What needs to be done: Look below for the line containing "instance (scores : List (List Int)) : Decidable (Pre_solution"; from there, print each line exactly up to and including the line containing "def D_solution (scores", and stop.

Source records START

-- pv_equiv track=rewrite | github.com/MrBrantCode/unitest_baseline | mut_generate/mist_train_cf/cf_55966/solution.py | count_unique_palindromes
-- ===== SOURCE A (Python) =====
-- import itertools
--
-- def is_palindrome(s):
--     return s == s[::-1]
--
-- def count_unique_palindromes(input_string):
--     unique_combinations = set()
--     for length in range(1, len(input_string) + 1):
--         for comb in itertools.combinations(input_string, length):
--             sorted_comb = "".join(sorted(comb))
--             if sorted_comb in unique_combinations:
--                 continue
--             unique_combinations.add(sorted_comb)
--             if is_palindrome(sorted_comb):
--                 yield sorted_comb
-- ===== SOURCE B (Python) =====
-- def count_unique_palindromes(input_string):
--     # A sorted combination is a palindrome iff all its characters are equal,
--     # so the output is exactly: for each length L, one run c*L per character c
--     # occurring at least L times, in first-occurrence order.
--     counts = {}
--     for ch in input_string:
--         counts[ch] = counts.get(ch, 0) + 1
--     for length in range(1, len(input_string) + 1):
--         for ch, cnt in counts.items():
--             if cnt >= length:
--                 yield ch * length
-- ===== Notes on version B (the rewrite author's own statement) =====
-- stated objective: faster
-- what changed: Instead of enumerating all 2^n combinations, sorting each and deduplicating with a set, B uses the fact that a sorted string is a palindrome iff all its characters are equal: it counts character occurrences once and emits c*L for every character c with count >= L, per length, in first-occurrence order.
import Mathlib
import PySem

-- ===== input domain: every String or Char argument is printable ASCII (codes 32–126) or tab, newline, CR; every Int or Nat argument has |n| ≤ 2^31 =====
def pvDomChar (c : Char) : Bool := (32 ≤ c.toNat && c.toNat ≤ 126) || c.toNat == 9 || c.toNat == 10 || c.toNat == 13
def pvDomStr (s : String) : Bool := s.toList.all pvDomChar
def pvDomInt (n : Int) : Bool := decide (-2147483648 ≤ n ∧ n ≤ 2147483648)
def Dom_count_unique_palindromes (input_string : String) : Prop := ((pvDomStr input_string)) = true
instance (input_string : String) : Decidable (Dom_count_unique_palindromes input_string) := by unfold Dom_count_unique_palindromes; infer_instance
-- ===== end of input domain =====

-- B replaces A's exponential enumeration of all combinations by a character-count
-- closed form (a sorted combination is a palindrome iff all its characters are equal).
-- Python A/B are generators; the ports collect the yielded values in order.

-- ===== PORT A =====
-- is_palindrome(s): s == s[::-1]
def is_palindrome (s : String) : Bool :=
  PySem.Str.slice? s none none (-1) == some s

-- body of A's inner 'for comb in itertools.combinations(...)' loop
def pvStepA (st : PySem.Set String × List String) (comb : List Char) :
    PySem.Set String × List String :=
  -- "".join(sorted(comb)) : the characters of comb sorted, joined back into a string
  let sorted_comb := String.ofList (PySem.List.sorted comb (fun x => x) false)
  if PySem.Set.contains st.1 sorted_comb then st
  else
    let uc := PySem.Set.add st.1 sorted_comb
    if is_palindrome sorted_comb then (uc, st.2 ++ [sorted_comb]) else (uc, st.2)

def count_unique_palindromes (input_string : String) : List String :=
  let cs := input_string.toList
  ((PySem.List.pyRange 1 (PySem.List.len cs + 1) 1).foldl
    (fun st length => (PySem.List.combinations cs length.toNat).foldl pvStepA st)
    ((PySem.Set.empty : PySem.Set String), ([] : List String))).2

Source records END
Source records START

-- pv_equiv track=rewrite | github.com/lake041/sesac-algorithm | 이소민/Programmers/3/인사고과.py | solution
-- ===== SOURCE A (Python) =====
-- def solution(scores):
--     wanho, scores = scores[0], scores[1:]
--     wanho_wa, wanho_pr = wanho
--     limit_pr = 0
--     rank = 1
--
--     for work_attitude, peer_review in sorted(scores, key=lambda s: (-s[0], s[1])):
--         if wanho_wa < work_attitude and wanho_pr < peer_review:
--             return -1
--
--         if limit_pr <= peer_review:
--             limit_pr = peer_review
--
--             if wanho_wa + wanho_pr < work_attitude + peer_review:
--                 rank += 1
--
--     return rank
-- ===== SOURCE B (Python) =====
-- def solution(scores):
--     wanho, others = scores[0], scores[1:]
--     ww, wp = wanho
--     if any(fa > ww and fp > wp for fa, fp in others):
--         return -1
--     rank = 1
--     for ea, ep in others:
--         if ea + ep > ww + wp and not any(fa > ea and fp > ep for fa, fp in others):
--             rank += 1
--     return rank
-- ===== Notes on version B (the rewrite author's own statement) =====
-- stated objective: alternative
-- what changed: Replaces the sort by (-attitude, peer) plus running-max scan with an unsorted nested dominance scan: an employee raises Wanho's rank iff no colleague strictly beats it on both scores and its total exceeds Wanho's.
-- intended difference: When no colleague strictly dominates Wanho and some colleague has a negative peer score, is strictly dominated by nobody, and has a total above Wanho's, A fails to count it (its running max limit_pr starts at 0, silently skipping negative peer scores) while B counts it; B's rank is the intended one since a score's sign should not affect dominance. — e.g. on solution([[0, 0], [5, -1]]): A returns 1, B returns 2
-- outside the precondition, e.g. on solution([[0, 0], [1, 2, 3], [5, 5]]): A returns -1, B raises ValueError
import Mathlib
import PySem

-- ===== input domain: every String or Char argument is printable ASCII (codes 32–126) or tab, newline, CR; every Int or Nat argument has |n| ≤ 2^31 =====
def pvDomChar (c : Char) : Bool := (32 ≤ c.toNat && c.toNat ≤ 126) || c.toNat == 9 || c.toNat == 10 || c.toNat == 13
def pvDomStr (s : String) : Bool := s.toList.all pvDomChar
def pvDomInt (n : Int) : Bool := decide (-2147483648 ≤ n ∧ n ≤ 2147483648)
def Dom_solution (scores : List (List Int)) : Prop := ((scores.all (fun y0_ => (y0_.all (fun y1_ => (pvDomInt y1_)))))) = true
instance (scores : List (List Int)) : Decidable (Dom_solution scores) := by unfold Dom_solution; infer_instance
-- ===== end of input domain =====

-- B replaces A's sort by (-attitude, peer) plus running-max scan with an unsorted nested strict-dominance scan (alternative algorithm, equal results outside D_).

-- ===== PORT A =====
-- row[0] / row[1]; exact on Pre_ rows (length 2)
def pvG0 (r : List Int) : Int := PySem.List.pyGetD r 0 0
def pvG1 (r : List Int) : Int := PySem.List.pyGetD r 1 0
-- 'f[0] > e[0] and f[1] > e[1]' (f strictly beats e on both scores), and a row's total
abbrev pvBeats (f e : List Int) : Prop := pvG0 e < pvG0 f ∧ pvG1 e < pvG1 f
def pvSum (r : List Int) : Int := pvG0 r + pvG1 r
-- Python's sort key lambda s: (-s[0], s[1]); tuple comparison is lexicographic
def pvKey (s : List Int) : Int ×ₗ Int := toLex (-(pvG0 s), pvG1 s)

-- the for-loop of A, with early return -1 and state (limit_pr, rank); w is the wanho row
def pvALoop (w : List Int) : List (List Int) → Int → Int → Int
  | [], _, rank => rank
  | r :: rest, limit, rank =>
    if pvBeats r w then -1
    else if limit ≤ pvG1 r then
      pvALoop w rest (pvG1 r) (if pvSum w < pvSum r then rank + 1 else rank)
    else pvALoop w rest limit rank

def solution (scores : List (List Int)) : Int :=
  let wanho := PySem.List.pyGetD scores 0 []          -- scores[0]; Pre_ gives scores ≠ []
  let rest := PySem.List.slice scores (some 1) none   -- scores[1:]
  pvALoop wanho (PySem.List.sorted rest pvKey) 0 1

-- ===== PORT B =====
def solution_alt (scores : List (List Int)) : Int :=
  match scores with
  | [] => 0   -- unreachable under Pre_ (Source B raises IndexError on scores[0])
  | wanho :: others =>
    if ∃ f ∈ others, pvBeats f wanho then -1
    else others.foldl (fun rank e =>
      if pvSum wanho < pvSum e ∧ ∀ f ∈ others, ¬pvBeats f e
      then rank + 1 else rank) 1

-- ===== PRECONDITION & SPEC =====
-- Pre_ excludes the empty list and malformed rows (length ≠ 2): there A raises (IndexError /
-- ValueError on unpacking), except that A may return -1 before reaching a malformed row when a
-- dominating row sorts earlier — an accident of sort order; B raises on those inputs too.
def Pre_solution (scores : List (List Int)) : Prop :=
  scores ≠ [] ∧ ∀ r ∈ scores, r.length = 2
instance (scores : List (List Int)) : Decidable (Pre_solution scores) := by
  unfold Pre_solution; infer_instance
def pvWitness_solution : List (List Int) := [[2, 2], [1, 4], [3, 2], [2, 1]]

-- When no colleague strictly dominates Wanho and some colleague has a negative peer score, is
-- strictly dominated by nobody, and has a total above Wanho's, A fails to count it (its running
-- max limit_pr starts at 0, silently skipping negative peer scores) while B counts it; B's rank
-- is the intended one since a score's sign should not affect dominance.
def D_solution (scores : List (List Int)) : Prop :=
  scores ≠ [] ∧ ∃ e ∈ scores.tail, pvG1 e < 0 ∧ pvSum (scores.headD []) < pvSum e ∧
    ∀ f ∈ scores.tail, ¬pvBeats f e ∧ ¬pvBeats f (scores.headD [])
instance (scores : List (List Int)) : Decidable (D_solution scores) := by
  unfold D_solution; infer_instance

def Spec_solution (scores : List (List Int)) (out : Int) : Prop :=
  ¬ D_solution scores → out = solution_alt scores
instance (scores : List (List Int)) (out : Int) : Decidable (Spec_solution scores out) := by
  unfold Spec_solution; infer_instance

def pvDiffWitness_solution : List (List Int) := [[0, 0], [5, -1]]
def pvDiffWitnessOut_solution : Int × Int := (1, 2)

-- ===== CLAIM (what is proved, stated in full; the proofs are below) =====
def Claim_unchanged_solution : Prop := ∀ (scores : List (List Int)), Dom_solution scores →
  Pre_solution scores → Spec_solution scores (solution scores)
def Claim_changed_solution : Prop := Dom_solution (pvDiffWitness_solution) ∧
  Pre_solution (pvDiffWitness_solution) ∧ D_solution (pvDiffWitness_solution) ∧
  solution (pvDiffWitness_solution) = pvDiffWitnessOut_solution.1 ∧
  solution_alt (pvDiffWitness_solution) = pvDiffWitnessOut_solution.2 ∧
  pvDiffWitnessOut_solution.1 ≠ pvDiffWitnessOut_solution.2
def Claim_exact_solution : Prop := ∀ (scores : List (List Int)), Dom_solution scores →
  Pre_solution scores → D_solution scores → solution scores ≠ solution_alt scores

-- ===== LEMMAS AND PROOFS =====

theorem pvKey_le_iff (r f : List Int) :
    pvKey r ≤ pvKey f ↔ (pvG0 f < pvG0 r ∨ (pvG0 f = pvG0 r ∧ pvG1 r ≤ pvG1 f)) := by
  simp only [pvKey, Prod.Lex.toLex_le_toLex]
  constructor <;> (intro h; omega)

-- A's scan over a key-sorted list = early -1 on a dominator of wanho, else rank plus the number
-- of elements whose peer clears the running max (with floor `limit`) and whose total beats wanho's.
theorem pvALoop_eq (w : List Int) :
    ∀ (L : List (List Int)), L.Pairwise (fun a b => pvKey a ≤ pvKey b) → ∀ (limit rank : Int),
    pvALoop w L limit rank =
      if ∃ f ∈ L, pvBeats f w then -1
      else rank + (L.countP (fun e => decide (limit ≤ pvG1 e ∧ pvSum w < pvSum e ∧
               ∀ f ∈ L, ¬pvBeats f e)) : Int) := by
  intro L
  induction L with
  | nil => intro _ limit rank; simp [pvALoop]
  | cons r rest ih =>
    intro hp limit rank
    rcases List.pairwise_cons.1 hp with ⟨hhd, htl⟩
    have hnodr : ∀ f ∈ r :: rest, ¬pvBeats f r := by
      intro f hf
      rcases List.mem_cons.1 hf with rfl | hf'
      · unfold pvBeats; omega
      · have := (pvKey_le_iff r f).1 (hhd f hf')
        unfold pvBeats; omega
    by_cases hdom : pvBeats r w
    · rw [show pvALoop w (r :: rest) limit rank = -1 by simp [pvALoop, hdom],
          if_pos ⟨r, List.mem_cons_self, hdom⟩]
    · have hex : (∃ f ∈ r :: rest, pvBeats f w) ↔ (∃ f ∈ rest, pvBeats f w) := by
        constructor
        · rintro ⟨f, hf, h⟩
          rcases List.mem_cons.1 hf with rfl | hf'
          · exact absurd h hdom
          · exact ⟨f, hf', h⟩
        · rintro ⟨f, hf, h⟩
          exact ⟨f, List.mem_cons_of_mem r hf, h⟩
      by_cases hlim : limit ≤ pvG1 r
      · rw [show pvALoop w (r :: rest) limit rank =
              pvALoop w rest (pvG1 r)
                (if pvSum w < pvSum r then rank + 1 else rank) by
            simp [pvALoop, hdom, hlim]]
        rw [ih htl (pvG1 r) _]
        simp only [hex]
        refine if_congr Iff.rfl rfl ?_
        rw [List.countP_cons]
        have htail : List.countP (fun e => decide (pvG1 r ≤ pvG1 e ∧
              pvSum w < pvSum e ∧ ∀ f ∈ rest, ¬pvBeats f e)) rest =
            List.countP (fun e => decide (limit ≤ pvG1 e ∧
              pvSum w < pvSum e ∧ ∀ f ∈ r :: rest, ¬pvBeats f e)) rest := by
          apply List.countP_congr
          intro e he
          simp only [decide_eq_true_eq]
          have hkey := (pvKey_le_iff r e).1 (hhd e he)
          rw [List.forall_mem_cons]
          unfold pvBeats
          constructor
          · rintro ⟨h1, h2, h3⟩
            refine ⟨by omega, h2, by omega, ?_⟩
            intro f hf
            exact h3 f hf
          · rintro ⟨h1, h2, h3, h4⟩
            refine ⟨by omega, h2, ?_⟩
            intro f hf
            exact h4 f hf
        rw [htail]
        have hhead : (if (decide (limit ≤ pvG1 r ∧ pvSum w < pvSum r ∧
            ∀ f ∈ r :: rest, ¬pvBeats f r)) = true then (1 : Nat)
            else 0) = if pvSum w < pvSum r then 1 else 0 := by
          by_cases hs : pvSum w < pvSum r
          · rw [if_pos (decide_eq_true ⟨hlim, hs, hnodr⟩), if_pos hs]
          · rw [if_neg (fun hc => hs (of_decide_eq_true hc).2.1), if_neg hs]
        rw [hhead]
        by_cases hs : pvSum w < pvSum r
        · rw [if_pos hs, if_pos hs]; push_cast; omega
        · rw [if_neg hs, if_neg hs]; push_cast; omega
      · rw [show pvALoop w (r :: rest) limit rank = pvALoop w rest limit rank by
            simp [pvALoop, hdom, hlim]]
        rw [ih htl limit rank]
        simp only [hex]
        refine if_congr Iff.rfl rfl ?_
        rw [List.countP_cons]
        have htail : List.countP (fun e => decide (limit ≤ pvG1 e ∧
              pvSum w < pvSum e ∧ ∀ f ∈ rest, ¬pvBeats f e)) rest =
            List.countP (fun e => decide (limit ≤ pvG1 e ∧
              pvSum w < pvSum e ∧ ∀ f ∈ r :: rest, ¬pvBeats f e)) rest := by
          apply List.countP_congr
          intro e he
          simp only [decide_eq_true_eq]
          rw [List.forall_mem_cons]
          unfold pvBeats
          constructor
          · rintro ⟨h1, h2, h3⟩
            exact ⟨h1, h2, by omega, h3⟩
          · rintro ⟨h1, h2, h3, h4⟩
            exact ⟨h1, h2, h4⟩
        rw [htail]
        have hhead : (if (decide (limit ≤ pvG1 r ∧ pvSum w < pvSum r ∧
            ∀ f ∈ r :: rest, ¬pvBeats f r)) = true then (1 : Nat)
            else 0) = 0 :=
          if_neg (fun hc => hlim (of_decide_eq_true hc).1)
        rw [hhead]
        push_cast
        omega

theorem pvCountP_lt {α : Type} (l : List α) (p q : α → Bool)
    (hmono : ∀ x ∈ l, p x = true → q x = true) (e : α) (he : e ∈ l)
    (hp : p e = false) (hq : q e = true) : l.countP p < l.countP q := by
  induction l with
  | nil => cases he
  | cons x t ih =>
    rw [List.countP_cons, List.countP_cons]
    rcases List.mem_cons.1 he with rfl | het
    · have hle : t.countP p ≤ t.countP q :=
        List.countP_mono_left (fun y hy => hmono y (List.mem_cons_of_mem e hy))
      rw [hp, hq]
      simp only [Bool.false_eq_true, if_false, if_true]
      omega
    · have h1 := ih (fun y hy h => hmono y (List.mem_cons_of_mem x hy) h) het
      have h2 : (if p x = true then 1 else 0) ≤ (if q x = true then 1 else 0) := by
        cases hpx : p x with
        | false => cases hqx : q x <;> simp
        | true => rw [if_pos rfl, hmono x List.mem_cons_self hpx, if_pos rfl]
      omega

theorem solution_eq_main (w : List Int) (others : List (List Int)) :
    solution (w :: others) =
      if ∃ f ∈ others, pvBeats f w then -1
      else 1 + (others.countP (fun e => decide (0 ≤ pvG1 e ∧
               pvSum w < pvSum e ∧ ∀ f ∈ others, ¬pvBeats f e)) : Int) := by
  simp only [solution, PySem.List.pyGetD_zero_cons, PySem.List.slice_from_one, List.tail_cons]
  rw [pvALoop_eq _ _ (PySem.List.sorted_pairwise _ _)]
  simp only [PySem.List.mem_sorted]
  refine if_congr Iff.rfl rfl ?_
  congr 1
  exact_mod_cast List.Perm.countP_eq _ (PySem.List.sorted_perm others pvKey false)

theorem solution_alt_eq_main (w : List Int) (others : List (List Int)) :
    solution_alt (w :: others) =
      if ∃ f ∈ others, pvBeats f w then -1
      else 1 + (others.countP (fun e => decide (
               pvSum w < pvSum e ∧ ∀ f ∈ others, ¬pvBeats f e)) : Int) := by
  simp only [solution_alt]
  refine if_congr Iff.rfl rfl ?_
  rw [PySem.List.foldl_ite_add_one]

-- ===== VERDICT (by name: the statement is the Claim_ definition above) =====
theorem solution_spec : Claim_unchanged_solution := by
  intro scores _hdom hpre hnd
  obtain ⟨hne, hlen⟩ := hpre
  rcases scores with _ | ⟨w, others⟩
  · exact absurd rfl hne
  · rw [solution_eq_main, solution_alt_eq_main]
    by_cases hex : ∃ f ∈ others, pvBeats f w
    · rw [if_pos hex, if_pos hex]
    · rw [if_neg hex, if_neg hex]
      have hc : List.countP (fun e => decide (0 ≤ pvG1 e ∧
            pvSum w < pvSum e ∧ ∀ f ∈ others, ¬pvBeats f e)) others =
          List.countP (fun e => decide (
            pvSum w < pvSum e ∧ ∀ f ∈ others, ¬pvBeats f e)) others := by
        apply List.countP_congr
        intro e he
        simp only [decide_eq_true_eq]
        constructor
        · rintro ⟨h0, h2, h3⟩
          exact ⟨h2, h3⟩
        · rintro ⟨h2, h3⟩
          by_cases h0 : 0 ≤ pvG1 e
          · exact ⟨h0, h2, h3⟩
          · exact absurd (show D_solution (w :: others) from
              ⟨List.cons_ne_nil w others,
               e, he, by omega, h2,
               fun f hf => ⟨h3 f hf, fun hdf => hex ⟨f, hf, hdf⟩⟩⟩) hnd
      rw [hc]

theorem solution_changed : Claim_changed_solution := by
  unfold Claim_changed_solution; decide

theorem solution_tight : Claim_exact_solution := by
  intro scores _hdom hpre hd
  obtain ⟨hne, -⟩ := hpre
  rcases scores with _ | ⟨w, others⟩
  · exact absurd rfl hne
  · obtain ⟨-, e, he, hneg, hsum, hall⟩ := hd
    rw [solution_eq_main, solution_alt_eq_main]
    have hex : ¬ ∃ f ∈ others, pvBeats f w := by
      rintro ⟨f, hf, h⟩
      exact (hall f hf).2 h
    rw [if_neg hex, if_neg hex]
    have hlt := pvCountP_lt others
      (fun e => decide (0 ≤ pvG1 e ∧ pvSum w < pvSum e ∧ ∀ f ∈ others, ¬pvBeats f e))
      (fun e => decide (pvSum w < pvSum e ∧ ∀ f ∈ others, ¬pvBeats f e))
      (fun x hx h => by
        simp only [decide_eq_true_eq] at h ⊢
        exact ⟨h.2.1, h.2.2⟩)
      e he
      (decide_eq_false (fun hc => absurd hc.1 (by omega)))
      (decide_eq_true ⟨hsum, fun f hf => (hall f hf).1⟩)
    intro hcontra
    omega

Source records END

Exercise solution:
instance (scores : List (List Int)) : Decidable (Pre_solution scores) := by
  unfold Pre_solution; infer_instance
def pvWitness_solution : List (List Int) := [[2, 2], [1, 4], [3, 2], [2, 1]]

-- When no colleague strictly dominates Wanho and some colleague has a negative peer score, is
-- strictly dominated by nobody, and has a total above Wanho's, A fails to count it (its running
-- max limit_pr starts at 0, silently skipping negative peer scores) while B counts it; B's rank
-- is the intended one since a score's sign should not affect dominance.
def D_solution (scores : List (List Int)) : Prop :=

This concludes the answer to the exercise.